_WHAT IS EXPECTED_.
Produce word for word the lines of the data below running from the one that has "Or.inr hb, hq⟩" to the one that has "by omega, h3⟩)", inclusive, and no others.

_Saved data entries_.
++++++++++

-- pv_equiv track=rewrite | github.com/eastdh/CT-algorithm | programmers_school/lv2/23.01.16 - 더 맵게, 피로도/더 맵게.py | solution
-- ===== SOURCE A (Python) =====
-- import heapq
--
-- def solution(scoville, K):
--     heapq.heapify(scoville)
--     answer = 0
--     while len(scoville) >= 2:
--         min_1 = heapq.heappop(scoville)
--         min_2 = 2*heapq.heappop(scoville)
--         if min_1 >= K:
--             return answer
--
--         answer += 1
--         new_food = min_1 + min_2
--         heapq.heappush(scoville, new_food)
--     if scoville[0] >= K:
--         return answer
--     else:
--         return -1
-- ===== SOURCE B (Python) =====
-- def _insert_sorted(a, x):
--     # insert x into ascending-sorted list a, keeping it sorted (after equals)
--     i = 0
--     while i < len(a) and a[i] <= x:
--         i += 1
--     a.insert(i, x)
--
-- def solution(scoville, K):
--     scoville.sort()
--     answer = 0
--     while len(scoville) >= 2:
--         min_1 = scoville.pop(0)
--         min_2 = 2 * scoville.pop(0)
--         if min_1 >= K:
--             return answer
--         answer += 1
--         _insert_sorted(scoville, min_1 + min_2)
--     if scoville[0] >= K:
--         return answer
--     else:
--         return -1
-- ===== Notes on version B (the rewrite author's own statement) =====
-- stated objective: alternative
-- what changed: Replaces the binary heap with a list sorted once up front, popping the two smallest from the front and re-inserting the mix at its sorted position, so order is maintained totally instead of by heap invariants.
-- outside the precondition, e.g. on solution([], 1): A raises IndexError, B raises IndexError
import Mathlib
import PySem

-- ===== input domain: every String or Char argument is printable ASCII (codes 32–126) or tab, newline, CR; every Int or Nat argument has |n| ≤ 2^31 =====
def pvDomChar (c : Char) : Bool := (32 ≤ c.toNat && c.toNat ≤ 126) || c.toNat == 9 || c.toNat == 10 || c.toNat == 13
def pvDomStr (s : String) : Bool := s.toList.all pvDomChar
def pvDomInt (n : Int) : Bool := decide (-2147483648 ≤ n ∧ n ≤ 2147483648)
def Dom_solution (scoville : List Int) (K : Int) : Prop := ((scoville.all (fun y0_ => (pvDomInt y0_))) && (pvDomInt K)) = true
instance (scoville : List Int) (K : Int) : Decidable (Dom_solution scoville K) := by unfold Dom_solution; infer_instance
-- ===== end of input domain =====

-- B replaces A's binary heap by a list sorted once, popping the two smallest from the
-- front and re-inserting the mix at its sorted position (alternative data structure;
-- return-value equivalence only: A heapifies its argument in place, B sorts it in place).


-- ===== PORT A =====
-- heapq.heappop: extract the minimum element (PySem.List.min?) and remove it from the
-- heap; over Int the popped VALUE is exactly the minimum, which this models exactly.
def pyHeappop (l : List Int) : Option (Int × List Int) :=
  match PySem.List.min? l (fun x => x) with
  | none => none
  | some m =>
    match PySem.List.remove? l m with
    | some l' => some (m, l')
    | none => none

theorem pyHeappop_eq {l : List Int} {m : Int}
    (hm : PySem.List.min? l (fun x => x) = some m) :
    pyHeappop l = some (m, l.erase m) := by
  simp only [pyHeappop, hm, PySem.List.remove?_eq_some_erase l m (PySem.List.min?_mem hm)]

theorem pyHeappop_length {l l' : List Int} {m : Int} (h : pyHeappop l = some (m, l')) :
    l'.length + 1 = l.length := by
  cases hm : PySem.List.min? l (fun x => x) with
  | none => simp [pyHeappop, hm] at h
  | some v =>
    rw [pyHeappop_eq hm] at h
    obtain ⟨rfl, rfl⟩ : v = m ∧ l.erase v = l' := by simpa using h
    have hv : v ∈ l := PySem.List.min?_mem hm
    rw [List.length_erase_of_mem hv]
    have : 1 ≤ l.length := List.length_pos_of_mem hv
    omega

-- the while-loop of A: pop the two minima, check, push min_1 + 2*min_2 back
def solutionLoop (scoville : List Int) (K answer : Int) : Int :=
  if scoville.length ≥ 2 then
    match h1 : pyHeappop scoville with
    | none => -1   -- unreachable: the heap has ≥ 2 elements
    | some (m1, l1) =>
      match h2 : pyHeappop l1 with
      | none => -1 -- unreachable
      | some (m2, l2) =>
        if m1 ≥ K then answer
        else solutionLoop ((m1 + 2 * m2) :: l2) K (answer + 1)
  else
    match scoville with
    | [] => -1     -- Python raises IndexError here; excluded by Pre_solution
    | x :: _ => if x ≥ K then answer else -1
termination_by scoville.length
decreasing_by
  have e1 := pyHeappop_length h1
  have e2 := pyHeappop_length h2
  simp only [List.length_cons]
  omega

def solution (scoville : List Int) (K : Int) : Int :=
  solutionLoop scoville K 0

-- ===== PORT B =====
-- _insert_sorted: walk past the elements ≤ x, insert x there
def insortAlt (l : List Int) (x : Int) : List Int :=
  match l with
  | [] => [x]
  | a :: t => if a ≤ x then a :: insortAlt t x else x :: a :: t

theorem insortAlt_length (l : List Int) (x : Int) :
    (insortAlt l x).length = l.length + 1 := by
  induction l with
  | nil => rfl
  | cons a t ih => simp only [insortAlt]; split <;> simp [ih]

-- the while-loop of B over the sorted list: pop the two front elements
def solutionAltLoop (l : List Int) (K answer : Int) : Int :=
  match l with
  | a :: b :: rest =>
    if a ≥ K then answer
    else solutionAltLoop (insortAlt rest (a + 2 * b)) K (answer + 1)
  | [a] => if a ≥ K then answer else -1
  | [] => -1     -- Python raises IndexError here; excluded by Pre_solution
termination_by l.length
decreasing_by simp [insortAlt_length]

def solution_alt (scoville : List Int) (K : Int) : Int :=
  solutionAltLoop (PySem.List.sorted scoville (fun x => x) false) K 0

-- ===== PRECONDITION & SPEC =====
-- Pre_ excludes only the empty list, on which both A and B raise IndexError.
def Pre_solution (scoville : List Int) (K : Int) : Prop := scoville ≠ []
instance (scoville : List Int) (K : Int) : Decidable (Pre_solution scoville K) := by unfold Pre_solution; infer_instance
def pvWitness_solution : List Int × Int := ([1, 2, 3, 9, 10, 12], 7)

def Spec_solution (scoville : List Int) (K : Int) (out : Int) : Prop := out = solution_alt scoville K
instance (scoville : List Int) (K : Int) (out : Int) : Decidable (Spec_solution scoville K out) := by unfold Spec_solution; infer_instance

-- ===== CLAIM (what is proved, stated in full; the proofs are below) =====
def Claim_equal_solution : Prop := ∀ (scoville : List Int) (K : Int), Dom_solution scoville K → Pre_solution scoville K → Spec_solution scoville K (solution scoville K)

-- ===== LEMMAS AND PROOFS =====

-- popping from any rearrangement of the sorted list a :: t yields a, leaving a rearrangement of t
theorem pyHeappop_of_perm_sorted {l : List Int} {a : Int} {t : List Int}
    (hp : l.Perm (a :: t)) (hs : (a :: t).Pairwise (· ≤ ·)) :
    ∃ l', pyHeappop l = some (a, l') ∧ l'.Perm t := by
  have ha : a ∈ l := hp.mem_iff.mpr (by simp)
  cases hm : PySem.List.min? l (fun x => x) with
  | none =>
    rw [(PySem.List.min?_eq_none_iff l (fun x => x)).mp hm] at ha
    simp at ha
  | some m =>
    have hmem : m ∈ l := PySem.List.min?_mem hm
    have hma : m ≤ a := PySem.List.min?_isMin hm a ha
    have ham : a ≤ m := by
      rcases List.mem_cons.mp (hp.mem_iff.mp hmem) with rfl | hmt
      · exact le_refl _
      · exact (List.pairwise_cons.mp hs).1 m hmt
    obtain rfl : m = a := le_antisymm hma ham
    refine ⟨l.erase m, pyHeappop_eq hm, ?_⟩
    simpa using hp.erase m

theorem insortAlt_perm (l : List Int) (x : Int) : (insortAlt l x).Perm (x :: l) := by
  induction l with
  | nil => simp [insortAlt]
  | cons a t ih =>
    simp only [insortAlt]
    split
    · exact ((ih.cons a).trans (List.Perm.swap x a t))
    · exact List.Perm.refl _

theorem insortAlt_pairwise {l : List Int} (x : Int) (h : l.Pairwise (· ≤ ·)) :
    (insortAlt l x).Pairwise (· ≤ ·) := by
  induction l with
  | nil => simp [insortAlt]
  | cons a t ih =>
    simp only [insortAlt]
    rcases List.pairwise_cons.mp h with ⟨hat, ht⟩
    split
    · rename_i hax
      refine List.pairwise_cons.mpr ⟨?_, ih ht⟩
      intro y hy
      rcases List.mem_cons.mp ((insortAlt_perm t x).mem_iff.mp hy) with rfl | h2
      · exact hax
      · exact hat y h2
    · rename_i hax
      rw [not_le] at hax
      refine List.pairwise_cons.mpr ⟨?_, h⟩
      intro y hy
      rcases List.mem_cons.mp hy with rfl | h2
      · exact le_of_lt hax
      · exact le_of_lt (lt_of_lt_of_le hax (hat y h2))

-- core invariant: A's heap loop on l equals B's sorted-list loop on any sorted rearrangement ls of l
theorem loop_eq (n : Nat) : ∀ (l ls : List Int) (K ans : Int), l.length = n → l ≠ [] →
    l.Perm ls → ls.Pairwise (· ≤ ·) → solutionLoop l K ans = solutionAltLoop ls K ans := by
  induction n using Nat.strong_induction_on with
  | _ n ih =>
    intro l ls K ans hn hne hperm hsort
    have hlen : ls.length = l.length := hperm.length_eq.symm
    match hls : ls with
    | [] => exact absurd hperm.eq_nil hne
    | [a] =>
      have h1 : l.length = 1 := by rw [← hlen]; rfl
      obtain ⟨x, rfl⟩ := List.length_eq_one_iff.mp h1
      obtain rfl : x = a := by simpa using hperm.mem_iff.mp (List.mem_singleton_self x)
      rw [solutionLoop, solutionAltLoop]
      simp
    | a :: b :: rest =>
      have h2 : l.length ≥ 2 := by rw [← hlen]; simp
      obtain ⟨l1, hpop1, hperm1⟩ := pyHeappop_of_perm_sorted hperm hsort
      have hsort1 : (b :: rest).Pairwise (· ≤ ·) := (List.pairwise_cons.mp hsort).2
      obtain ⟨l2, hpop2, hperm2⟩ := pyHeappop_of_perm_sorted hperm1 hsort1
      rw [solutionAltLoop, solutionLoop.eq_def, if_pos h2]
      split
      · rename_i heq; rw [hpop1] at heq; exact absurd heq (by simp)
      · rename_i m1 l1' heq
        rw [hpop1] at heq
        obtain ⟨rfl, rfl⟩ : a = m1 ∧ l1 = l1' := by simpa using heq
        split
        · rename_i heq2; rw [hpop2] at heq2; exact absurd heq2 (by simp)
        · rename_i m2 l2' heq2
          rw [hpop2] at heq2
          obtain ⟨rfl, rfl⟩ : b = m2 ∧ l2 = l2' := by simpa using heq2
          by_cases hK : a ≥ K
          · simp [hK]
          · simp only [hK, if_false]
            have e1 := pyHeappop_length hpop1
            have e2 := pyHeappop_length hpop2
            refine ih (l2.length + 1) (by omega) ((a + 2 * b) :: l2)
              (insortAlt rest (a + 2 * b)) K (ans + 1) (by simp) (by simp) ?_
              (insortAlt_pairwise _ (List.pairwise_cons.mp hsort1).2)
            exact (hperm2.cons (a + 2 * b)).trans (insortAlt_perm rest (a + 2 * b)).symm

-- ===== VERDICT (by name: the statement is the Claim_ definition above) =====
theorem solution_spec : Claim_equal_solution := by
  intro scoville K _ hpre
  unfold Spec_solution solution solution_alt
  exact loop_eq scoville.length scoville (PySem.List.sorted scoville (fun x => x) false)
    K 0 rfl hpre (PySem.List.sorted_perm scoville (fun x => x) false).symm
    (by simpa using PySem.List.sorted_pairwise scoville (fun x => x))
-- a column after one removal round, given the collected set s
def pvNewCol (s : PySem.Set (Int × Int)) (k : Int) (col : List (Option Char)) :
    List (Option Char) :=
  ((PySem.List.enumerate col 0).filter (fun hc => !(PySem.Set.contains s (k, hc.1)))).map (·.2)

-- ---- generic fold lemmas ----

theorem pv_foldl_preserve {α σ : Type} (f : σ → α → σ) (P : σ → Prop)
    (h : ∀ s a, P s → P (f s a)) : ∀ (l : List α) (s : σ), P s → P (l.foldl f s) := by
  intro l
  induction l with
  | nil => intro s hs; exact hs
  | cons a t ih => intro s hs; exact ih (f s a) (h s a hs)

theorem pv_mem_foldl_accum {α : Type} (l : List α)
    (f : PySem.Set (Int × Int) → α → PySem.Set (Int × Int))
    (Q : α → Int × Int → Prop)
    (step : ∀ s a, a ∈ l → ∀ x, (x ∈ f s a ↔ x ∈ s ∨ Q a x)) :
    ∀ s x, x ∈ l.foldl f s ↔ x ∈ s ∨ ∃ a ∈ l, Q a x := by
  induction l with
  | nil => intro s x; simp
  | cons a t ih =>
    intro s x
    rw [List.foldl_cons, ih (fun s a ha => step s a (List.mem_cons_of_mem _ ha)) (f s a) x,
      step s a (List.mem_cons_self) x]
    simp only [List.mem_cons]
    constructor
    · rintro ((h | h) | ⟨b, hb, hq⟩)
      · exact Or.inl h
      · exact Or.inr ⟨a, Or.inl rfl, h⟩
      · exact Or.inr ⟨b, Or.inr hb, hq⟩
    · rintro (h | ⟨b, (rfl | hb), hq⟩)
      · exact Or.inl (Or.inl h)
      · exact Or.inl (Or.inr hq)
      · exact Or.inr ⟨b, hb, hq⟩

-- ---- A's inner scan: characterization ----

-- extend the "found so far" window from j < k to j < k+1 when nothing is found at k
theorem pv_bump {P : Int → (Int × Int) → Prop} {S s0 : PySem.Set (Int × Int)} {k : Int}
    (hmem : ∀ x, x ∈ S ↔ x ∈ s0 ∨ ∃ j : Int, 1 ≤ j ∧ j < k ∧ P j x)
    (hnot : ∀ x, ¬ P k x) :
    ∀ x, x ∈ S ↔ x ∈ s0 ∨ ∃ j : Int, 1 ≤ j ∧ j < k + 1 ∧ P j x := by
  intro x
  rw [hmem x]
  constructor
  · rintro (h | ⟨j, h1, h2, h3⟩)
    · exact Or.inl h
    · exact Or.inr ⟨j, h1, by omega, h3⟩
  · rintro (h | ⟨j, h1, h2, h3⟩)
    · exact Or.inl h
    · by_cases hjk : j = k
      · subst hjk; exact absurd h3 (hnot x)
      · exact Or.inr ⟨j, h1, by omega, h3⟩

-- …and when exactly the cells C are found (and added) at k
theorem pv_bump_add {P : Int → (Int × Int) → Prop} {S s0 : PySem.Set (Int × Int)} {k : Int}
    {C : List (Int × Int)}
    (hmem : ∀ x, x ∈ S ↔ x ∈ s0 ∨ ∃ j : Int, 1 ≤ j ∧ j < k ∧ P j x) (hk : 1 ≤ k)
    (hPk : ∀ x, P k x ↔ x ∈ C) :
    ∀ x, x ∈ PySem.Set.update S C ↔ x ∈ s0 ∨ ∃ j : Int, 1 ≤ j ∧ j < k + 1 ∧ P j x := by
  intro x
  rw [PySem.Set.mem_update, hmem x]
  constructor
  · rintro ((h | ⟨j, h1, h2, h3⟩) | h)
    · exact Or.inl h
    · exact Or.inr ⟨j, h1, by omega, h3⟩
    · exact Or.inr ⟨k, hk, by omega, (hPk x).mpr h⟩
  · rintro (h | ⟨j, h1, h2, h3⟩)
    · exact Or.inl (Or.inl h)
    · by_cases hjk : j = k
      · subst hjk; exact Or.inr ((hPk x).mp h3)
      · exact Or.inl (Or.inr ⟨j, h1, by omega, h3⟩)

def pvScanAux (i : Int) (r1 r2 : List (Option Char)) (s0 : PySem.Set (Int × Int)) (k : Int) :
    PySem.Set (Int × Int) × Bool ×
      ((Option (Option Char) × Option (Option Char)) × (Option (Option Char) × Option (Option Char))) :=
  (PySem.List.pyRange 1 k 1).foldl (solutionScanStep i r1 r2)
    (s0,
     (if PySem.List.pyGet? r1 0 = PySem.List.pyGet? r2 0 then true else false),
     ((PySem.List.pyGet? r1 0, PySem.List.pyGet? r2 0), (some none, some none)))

++++++++++

_EXERCISE ANSWER_.
      · exact Or.inr ⟨b, Or.inr hb, hq⟩
    · rintro (h | ⟨b, (rfl | hb), hq⟩)
      · exact Or.inl (Or.inl h)
      · exact Or.inl (Or.inr hq)
      · exact Or.inr ⟨b, hb, hq⟩

-- ---- A's inner scan: characterization ----

-- extend the "found so far" window from j < k to j < k+1 when nothing is found at k
theorem pv_bump {P : Int → (Int × Int) → Prop} {S s0 : PySem.Set (Int × Int)} {k : Int}
    (hmem : ∀ x, x ∈ S ↔ x ∈ s0 ∨ ∃ j : Int, 1 ≤ j ∧ j < k ∧ P j x)
    (hnot : ∀ x, ¬ P k x) :
    ∀ x, x ∈ S ↔ x ∈ s0 ∨ ∃ j : Int, 1 ≤ j ∧ j < k + 1 ∧ P j x := by
  intro x
  rw [hmem x]
  constructor
  · rintro (h | ⟨j, h1, h2, h3⟩)
    · exact Or.inl h
    · exact Or.inr ⟨j, h1, by omega, h3⟩
  · rintro (h | ⟨j, h1, h2, h3⟩)
    · exact Or.inl h
    · by_cases hjk : j = k
      · subst hjk; exact absurd h3 (hnot x)
      · exact Or.inr ⟨j, h1, by omega, h3⟩

-- …and when exactly the cells C are found (and added) at k
theorem pv_bump_add {P : Int → (Int × Int) → Prop} {S s0 : PySem.Set (Int × Int)} {k : Int}
    {C : List (Int × Int)}
    (hmem : ∀ x, x ∈ S ↔ x ∈ s0 ∨ ∃ j : Int, 1 ≤ j ∧ j < k ∧ P j x) (hk : 1 ≤ k)
    (hPk : ∀ x, P k x ↔ x ∈ C) :
    ∀ x, x ∈ PySem.Set.update S C ↔ x ∈ s0 ∨ ∃ j : Int, 1 ≤ j ∧ j < k + 1 ∧ P j x := by
  intro x
  rw [PySem.Set.mem_update, hmem x]
  constructor
  · rintro ((h | ⟨j, h1, h2, h3⟩) | h)
    · exact Or.inl h
    · exact Or.inr ⟨j, h1, by omega, h3⟩
    · exact Or.inr ⟨k, hk, by omega, (hPk x).mpr h⟩
  · rintro (h | ⟨j, h1, h2, h3⟩)
    · exact Or.inl (Or.inl h)
    · by_cases hjk : j = k
      · subst hjk; exact Or.inr ((hPk x).mp h3)
      · exact Or.inl (Or.inr ⟨j, h1, by omega, h3⟩)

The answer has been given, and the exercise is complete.